On 3/13/07, YKY (Yan King Yin) <[EMAIL PROTECTED]> wrote:

1.  re #4:  As an example, the logical term "chair" is defined, as a
logical rule, by other logical terms like "edges", "planes", "blocks", etc.
Sensory perception is a process of *applying* such rules;  algorithmically
this is known as *pattern matching*:  we're given a set of low-level
features (edges etc) and we need to search for (match) the description of a
chair.  The computational bottleneck here is that there can be a huge number
of objects-to-be-recognized, such as chair, table, car, human,... a
gadzillion things.  This classic problem is *already* addressed by the rete
algorithm.


Right. More generally we do need actual algorithms to handle problems like
this, pure logical deduction isn't enough.

2.  At the very lowest level (from pixels to edge detection, blob detection,
etc) I think we must use neural-like, specialized algorithms.


Yep, and not just at the very lowest level either; there'll be lots of
situations where specialized algorithms (some reminiscent of neurons, some
not) will be appropriate.

Using a logical representation is not practical here.

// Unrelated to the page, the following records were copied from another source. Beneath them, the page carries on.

-- pv_equiv track=rewrite | github.com/NutthanichN/grading-helper | week_6/6210546706_lab6.py | front_x
-- ===== SOURCE A (Python) =====
-- def front_x(list):
--     """ This function receive a list of letter then sort it except group that begin with x
--     >>> l = ['mix', 'xyz', 'apple', 'xanadu', 'aardvark']
--     >>> front_x(l)
--     ['xanadu', 'xyz', 'aardvark', 'apple', 'mix']
--     >>> m = ['max', 'ant', 'xyz']
--     >>> front_x(m)
--     ['xyz', 'ant', 'max']
--     >>> b = ['kid', 'child', 'x-ray', 'xyz']
--     >>> front_x(b)
--     ['x-ray', 'xyz', 'child', 'kid']
--     >>> c = ['abc', 'def', 'ghi', 'jkl']
--     >>> front_x(c)
--     ['abc', 'def', 'ghi', 'jkl']
--     >>> n = ['xa', 'xb', 'xc']
--     >>> front_x(n)
--     ['xa', 'xb', 'xc']
--     """
--     x = []
--     a = []
--     total = []
--     ans = []
--     for i in list:
--         if i[0] == 'x' or i[0] == 'X':
--             x.append(i)
--             x.sort()
--
--         else:
--             a.append(i)
--             a.sort()
--
--     total.append(x)
--     total.append(a)
--     for k in range(len(total)):
--         for m in range(len(total[k])):
--             ans.append(total[k][m])
--
--     return ans
-- ===== SOURCE B (Python) =====
-- def front_x(list):
--     # One global stable sort with a composite key: x-words (False < True) first,
--     # then alphabetical within each group.
--     return sorted(list, key=lambda w: (w[0] != 'x' and w[0] != 'X', w))
-- ===== Notes on version B (the rewrite author's own statement) =====
-- stated objective: faster
-- what changed: A re-sorts the growing group list after every single append (O(n^2 log n) total) and then copies via an index-nested double loop; B does no partitioning at all: one single stable sort of the whole list under a composite key (not-x flag, word).
import Mathlib
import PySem

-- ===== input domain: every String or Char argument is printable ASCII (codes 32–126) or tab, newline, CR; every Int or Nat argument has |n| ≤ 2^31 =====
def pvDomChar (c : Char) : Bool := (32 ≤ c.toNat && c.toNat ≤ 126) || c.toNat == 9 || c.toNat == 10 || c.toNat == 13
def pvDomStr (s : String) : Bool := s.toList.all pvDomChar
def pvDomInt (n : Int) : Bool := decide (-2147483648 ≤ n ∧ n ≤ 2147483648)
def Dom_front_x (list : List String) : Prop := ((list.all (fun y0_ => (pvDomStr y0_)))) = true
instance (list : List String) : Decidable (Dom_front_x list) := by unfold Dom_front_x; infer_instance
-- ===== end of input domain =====

-- B replaces A's sort-after-every-append partitioning with ONE stable sort of the
-- whole list under the composite key (not-x flag, word) — objective: faster.

-- ===== PORT A =====
def front_x (list : List String) : List String :=
  let st := list.foldl (fun (st : List String × List String) i =>
    if PySem.Str.pyGet? i 0 == some 'x' || PySem.Str.pyGet? i 0 == some 'X' then
      (PySem.List.sorted (st.1 ++ [i]) (fun s => s), st.2)
    else
      (st.1, PySem.List.sorted (st.2 ++ [i]) (fun s => s))) ([], [])
  let total : List (List String) := ([] ++ [st.1]) ++ [st.2]
  (PySem.List.pyRange 0 (PySem.List.len total)).foldl (fun ans k =>
    (PySem.List.pyRange 0 (PySem.List.len (PySem.List.pyGetD total k []))).foldl (fun ans m =>
      ans ++ [PySem.List.pyGetD (PySem.List.pyGetD total k []) m ""]) ans) []

-- ===== PORT B =====
-- Python's bool key component (False < True) is ported as the Int 0/1 it compares as.
def notXFlag (w : String) : Int :=
  if PySem.Str.pyGet? w 0 == some 'x' || PySem.Str.pyGet? w 0 == some 'X' then 0 else 1

def front_x_alt (list : List String) : List String :=
  PySem.List.sorted2 list notXFlag (fun w => w)

-- ===== PRECONDITION & SPEC =====
-- Pre_ excludes lists containing an empty string: there the Python A (and B) raise IndexError on w[0].
def Pre_front_x (list : List String) : Prop := "" ∉ list
instance (list : List String) : Decidable (Pre_front_x list) := by unfold Pre_front_x; infer_instance
def pvWitness_front_x : List String := (["xyz", "ant", "max"])

def Spec_front_x (list : List String) (out : List String) : Prop := out = front_x_alt list
instance (list : List String) (out : List String) : Decidable (Spec_front_x list out) := by unfold Spec_front_x; infer_instance

-- ===== CLAIM (what is proved, stated in full; the proofs are below) =====
def Claim_equal_front_x : Prop := ∀ (list : List String), Dom_front_x list → Pre_front_x list → Spec_front_x list (front_x list)

-- ===== LEMMAS AND PROOFS =====

def isXWord (w : String) : Bool :=
  PySem.Str.pyGet? w 0 == some 'x' || PySem.Str.pyGet? w 0 == some 'X'

-- re-sorting after an append equals sorting the appended list
theorem sorted_append_sorted (X : List String) (w : String) :
    PySem.List.sorted (PySem.List.sorted X (fun s => s) ++ [w]) (fun s => s)
      = PySem.List.sorted (X ++ [w]) (fun s => s) := by
  apply PySem.List.sorted_eq_sorted_of_perm _ _ _ (fun a b h => h)
  exact (PySem.List.sorted_perm X (fun s => s) false).append_right [w]

-- loop invariant for A's first loop
theorem loopA_inv (l X A : List String) :
    l.foldl (fun (st : List String × List String) i =>
      if PySem.Str.pyGet? i 0 == some 'x' || PySem.Str.pyGet? i 0 == some 'X' then
        (PySem.List.sorted (st.1 ++ [i]) (fun s => s), st.2)
      else
        (st.1, PySem.List.sorted (st.2 ++ [i]) (fun s => s)))
      (PySem.List.sorted X (fun s => s), PySem.List.sorted A (fun s => s))
    = (PySem.List.sorted (X ++ l.filter (fun w => isXWord w)) (fun s => s),
       PySem.List.sorted (A ++ l.filter (fun w => !isXWord w)) (fun s => s)) := by
  induction l generalizing X A with
  | nil => simp
  | cons w t ih =>
    simp only [List.foldl_cons]
    by_cases h : isXWord w
    · have hc : (PySem.Str.pyGet? w 0 == some 'x' || PySem.Str.pyGet? w 0 == some 'X') = true := h
      rw [if_pos (by simpa using hc)]
      simp only [sorted_append_sorted]
      rw [ih (X ++ [w]) A]
      simp [h]
    · have hc : (PySem.Str.pyGet? w 0 == some 'x' || PySem.Str.pyGet? w 0 == some 'X') = false := by
        simpa [isXWord] using h
      rw [if_neg (by simp only [hc]; exact Bool.false_ne_true)]
      simp only [sorted_append_sorted]
      rw [ih X (A ++ [w])]
      simp [h]

-- the inner copying loop appends the whole list
theorem inner_loop (ys acc : List String) :
    (PySem.List.pyRange 0 (PySem.List.len ys)).foldl
      (fun ans m => ans ++ [PySem.List.pyGetD ys m ""]) acc = acc ++ ys := by
  rw [PySem.List.foldl_append_singleton_eq_map, PySem.List.map_pyGetD_pyRange_zero]

-- A's copying double loop over total = [x, a] produces x ++ a
theorem outer_loop (x a : List String) :
    (PySem.List.pyRange 0 (PySem.List.len (([] ++ [x]) ++ [a]))).foldl (fun ans k =>
      (PySem.List.pyRange 0 (PySem.List.len (PySem.List.pyGetD (([] ++ [x]) ++ [a]) k []))).foldl
        (fun ans m => ans ++ [PySem.List.pyGetD (PySem.List.pyGetD (([] ++ [x]) ++ [a]) k []) m ""]) ans)
      [] = x ++ a := by
  have hl : (([] ++ [x]) ++ [a] : List (List String)) = [x, a] := by simp
  rw [hl]
  have hr : PySem.List.pyRange 0 (PySem.List.len ([x, a] : List (List String))) = [0, 1] := by
    simp [PySem.List.len]; decide
  rw [hr]
  simp only [List.foldl_cons, List.foldl_nil]
  have g0 : PySem.List.pyGetD ([x, a] : List (List String)) 0 [] = x := by
    simp [PySem.List.pyGetD, PySem.List.pyGet?, PySem.List.pyIdx?]
  have g1 : PySem.List.pyGetD ([x, a] : List (List String)) 1 [] = a := by
    simp [PySem.List.pyGetD, PySem.List.pyGet?, PySem.List.pyIdx?]
  rw [g0, g1, inner_loop, inner_loop]
  simp

-- A computes sorted(x-words) ++ sorted(others)
theorem front_x_eq_parts (l : List String) :
    front_x l = PySem.List.sorted (l.filter (fun w => isXWord w)) (fun s => s)
      ++ PySem.List.sorted (l.filter (fun w => !isXWord w)) (fun s => s) := by
  unfold front_x
  have h := loopA_inv l [] []
  simp only [List.nil_append] at h
  have h0 : PySem.List.sorted ([] : List String) (fun s => s) = [] := rfl
  rw [h0] at h
  rw [h, outer_loop]

-- B's composite-key comparison, as sorted2 unfolds to
def lt2 (a b : String) : Bool :=
  decide (notXFlag a < notXFlag b) || !decide (notXFlag b < notXFlag a) && decide (a < b)

theorem insertBy_congr {α : Type} (before before' : α → α → Bool) (x : α) (l : List α)
    (h : ∀ a ∈ l, before x a = before' x a) :
    PySem.List.insertBy before x l = PySem.List.insertBy before' x l := by
  induction l with
  | nil => rfl
  | cons y t ih =>
    simp only [PySem.List.insertBy]
    rw [h y (by simp)]
    by_cases hb : before' x y
    · simp [hb]
    · simp [hb, ih (fun a ha => h a (by simp [ha]))]

theorem insertBy_append_true {α : Type} (before : α → α → Bool) (x : α) (l r : List α)
    (h : ∀ a ∈ r, before x a = true) :
    PySem.List.insertBy before x (l ++ r) = PySem.List.insertBy before x l ++ r := by
  induction l with
  | nil =>
    cases r with
    | nil => rfl
    | cons a t => simp [PySem.List.insertBy, h a (by simp)]
  | cons y t ih =>
    simp only [List.cons_append, PySem.List.insertBy]
    by_cases hb : before x y
    · simp [hb]
    · simp [hb, ih]

theorem insertBy_append_false {α : Type} (before : α → α → Bool) (x : α) (l r : List α)
    (h : ∀ a ∈ l, before x a = false) :
    PySem.List.insertBy before x (l ++ r) = l ++ PySem.List.insertBy before x r := by
  induction l with
  | nil => rfl
  | cons y t ih =>
    simp only [List.cons_append, PySem.List.insertBy]
    rw [h y (by simp)]
    simp [ih (fun a ha => h a (by simp [ha]))]

-- sorting after an append is inserting into the sorted list
theorem sorted_append_one (X : List String) (w : String) :
    PySem.List.sorted (X ++ [w]) (fun s => s)
      = PySem.List.insertBy (fun a b => decide (a < b)) w (PySem.List.sorted X (fun s => s)) := by
  rw [PySem.List.sorted_eq_foldl_insertBy, PySem.List.sorted_eq_foldl_insertBy, List.foldl_append]
  rfl

theorem notXFlag_of_x (w : String) (h : isXWord w = true) : notXFlag w = 0 := by
  simp only [isXWord] at h; simp only [notXFlag, h, if_pos]

theorem notXFlag_of_not (w : String) (h : isXWord w = false) : notXFlag w = 1 := by
  simp only [isXWord] at h; simp only [notXFlag, h]; rfl

-- loop invariant for B's single insertion sort under the composite key
theorem loopB_inv (l X A : List String)
    (hX : ∀ w ∈ X, isXWord w = true) (hA : ∀ w ∈ A, isXWord w = false) :
    l.foldl (fun acc x => PySem.List.insertBy lt2 x acc)
      (PySem.List.sorted X (fun s => s) ++ PySem.List.sorted A (fun s => s))
    = PySem.List.sorted (X ++ l.filter (fun w => isXWord w)) (fun s => s)
      ++ PySem.List.sorted (A ++ l.filter (fun w => !isXWord w)) (fun s => s) := by
  induction l generalizing X A with
  | nil => simp
  | cons w t ih =>
    simp only [List.foldl_cons]
    by_cases h : isXWord w
    · have hstep : PySem.List.insertBy lt2 w
          (PySem.List.sorted X (fun s => s) ++ PySem.List.sorted A (fun s => s))
          = PySem.List.sorted (X ++ [w]) (fun s => s) ++ PySem.List.sorted A (fun s => s) := by
        rw [insertBy_append_true lt2 w _ _ (by
          intro a ha
          have haA : isXWord a = false := hA a ((PySem.List.mem_sorted _ _ _ _).1 ha)
          simp [lt2, notXFlag_of_x w h, notXFlag_of_not a haA])]
        rw [insertBy_congr lt2 (fun a b => decide (a < b)) w _ (by
          intro a ha
          have haX : isXWord a = true := hX a ((PySem.List.mem_sorted _ _ _ _).1 ha)
          simp [lt2, notXFlag_of_x w h, notXFlag_of_x a haX])]
        rw [sorted_append_one]
      rw [hstep, ih (X ++ [w]) A (by
          intro v hv
          rcases List.mem_append.1 hv with hv | hv
          · exact hX v hv
          · simp at hv; simpa [hv] using h) hA]
      simp [h]
    · have hstep : PySem.List.insertBy lt2 w
          (PySem.List.sorted X (fun s => s) ++ PySem.List.sorted A (fun s => s))
          = PySem.List.sorted X (fun s => s) ++ PySem.List.sorted (A ++ [w]) (fun s => s) := by
        have h' : isXWord w = false := by simpa using h
        rw [insertBy_append_false lt2 w _ _ (by
          intro a ha
          have haX : isXWord a = true := hX a ((PySem.List.mem_sorted _ _ _ _).1 ha)
          simp [lt2, notXFlag_of_not w h', notXFlag_of_x a haX])]
        rw [insertBy_congr lt2 (fun a b => decide (a < b)) w _ (by
          intro a ha
          have haA : isXWord a = false := hA a ((PySem.List.mem_sorted _ _ _ _).1 ha)
          simp [lt2, notXFlag_of_not w h', notXFlag_of_not a haA])]
        rw [sorted_append_one]
      rw [hstep, ih X (A ++ [w]) hX (by
          intro v hv
          rcases List.mem_append.1 hv with hv | hv
          · exact hA v hv
          · simp at hv; simpa [hv] using h)]
      simp [h]

-- B computes the same concatenation
theorem front_x_alt_eq_parts (l : List String) :
    front_x_alt l = PySem.List.sorted (l.filter (fun w => isXWord w)) (fun s => s)
      ++ PySem.List.sorted (l.filter (fun w => !isXWord w)) (fun s => s) := by
  have hunf : front_x_alt l = l.foldl (fun acc x => PySem.List.insertBy lt2 x acc) [] := rfl
  rw [hunf]
  have h := loopB_inv l [] [] (by simp) (by simp)
  simpa using h

-- ===== VERDICT (by name: the statement is the Claim_ definition above) =====
theorem front_x_spec : Claim_equal_front_x := by
  intro list _ _
  show front_x list = front_x_alt list
  rw [front_x_eq_parts, front_x_alt_eq_parts]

This doesn't follow! An input from a video camera to an edge detection
algorithm, for example, can consist of 15000000 logical assertions about the
RGB values of the pixels; the edge detection code will probably be cleaner
and more modular, and certainly easier to integrate with the rest of the
system, when the input is in this form. (Later when optimizing for speed we
might want this to get compiled to an array of floats representation - but
this should be a compiler flag, it should make no difference to the
semantics.)

But we lose nothing, because this level is sub-conscious, like the retina is
to the brain.


But just because low-level visual processing isn't consciously accessible to
humans doesn't mean the same must be true of an AI. Computers have lots of
weaknesses compared to the human brain, but they also have some strengths
and we should take advantage of those.